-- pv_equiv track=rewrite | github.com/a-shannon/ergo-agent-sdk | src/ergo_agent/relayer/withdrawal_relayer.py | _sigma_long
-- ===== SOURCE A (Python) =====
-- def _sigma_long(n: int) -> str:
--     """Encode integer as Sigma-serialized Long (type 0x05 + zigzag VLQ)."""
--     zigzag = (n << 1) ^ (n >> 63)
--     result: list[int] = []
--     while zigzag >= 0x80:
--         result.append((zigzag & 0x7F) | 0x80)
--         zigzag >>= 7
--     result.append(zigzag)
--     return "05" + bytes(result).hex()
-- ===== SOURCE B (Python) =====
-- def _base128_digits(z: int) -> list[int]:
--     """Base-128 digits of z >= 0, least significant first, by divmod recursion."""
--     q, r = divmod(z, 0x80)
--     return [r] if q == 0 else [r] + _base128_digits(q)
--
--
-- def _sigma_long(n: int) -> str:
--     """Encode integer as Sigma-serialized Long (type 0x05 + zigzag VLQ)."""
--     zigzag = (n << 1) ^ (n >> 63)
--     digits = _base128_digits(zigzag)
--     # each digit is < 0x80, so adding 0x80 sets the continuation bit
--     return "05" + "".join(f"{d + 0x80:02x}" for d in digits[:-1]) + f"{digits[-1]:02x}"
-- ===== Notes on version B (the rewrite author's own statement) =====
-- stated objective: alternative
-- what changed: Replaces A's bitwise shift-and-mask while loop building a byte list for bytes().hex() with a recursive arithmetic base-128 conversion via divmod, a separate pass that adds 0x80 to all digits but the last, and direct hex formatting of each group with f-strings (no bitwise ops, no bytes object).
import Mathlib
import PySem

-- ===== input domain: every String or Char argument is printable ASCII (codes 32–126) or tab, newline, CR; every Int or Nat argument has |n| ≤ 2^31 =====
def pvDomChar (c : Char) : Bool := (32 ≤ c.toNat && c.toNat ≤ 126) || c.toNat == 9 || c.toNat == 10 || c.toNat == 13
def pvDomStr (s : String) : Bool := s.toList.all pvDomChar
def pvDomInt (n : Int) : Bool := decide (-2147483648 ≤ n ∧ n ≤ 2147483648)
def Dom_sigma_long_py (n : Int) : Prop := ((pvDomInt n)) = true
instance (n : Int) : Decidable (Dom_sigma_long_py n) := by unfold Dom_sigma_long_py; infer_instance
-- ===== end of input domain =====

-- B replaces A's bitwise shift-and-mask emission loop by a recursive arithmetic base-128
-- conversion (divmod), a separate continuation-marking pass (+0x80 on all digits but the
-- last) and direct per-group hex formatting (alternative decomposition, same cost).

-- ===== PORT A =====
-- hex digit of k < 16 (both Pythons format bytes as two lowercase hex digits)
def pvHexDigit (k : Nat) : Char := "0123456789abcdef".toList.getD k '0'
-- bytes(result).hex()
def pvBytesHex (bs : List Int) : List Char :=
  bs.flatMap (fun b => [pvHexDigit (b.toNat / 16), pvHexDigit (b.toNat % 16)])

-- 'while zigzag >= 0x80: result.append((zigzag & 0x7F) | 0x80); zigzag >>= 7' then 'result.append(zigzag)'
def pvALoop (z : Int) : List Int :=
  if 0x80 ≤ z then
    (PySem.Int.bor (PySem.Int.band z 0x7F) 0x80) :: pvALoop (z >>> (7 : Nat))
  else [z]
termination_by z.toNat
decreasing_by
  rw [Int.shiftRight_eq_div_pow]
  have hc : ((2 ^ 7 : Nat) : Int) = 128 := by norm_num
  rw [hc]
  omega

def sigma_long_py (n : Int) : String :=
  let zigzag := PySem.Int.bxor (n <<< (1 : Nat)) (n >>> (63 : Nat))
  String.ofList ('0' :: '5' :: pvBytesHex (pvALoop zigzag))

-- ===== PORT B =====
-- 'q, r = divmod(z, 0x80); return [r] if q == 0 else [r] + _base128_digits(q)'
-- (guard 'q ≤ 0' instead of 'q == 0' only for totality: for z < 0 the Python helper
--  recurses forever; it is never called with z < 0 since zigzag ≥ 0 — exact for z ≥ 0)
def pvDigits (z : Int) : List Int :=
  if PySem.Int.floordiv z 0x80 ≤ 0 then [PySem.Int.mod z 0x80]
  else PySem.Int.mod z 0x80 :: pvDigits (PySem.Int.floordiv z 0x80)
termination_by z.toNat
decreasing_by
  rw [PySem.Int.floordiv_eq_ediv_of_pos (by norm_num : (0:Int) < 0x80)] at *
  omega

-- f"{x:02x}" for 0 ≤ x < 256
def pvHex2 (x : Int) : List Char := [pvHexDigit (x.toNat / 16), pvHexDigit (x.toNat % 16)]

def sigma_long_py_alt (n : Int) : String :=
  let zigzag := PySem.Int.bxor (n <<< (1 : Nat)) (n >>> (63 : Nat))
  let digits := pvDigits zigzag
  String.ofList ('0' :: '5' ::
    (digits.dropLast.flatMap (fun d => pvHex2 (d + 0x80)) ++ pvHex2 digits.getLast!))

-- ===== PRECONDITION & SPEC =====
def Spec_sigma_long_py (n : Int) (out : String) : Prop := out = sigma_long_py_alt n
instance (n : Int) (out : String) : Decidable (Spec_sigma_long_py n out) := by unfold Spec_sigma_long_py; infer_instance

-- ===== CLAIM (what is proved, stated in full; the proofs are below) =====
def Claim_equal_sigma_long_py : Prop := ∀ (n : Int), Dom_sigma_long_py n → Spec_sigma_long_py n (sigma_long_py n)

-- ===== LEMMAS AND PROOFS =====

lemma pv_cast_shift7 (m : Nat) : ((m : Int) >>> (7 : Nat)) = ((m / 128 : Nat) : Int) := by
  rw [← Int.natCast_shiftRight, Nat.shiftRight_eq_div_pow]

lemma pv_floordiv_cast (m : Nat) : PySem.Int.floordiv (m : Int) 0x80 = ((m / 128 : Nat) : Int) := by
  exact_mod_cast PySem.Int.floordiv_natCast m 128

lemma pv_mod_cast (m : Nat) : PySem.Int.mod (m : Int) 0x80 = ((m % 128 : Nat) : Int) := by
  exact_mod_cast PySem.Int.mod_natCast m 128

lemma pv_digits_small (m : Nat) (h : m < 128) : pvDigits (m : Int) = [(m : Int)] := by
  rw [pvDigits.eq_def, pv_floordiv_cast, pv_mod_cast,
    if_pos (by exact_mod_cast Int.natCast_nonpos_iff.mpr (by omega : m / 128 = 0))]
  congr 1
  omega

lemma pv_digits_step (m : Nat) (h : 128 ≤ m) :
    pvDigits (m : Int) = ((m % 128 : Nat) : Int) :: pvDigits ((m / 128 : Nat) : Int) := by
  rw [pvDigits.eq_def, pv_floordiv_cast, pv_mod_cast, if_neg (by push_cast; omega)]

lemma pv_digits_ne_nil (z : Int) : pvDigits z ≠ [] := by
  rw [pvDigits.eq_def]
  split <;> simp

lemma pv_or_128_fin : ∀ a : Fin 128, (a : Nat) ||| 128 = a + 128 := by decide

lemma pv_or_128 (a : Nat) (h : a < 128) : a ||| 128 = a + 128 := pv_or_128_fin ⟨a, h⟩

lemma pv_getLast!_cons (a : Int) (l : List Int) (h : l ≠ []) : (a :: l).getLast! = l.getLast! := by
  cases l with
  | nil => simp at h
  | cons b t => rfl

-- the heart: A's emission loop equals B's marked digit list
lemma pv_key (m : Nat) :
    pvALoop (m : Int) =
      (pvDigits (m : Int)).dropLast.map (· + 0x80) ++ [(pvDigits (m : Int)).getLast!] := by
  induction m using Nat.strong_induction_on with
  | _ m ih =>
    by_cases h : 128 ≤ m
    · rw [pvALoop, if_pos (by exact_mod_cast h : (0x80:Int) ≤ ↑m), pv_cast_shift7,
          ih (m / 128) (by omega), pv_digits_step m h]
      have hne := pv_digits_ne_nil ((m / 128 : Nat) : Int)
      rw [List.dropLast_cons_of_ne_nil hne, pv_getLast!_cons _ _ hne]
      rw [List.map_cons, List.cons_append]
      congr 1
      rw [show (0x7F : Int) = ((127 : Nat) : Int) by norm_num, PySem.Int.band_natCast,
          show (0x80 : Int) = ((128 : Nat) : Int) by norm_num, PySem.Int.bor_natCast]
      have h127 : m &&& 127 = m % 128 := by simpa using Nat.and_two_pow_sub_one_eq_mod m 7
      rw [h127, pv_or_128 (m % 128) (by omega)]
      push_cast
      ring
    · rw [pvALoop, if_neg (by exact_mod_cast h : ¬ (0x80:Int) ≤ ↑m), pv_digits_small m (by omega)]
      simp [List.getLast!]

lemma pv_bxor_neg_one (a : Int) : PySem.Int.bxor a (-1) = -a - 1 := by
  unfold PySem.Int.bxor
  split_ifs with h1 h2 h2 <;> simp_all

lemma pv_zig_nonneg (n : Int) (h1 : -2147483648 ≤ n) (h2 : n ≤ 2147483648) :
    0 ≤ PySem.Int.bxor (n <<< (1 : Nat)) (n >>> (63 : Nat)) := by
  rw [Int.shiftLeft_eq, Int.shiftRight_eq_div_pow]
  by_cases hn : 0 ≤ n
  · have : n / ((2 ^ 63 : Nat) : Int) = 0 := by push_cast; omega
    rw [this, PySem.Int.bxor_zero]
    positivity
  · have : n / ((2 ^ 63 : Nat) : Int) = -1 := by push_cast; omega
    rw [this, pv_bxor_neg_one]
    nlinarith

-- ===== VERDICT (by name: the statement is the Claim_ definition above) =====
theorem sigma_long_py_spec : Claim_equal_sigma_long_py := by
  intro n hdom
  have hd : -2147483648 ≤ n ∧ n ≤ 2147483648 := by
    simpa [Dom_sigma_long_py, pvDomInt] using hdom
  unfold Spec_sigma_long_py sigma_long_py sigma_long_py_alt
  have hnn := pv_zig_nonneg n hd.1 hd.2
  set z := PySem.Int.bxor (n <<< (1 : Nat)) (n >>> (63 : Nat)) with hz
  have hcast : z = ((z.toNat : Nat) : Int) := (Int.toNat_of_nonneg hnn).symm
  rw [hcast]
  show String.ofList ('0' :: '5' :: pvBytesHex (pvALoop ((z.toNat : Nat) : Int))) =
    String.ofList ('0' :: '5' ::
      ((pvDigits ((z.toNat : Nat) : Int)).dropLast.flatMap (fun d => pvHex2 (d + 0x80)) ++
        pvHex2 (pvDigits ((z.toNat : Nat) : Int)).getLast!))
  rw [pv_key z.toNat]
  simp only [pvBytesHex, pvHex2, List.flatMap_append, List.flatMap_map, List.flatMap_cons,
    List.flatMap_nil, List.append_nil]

● What to do
If a line in the records above holds the string "Prop", copy it.

● Solution to this exercise
def Dom_sigma_long_py (n : Int) : Prop := ((pvDomInt n)) = true
def Spec_sigma_long_py (n : Int) (out : String) : Prop := out = sigma_long_py_alt n
def Claim_equal_sigma_long_py : Prop := ∀ (n : Int), Dom_sigma_long_py n → Spec_sigma_long_py n (sigma_long_py n)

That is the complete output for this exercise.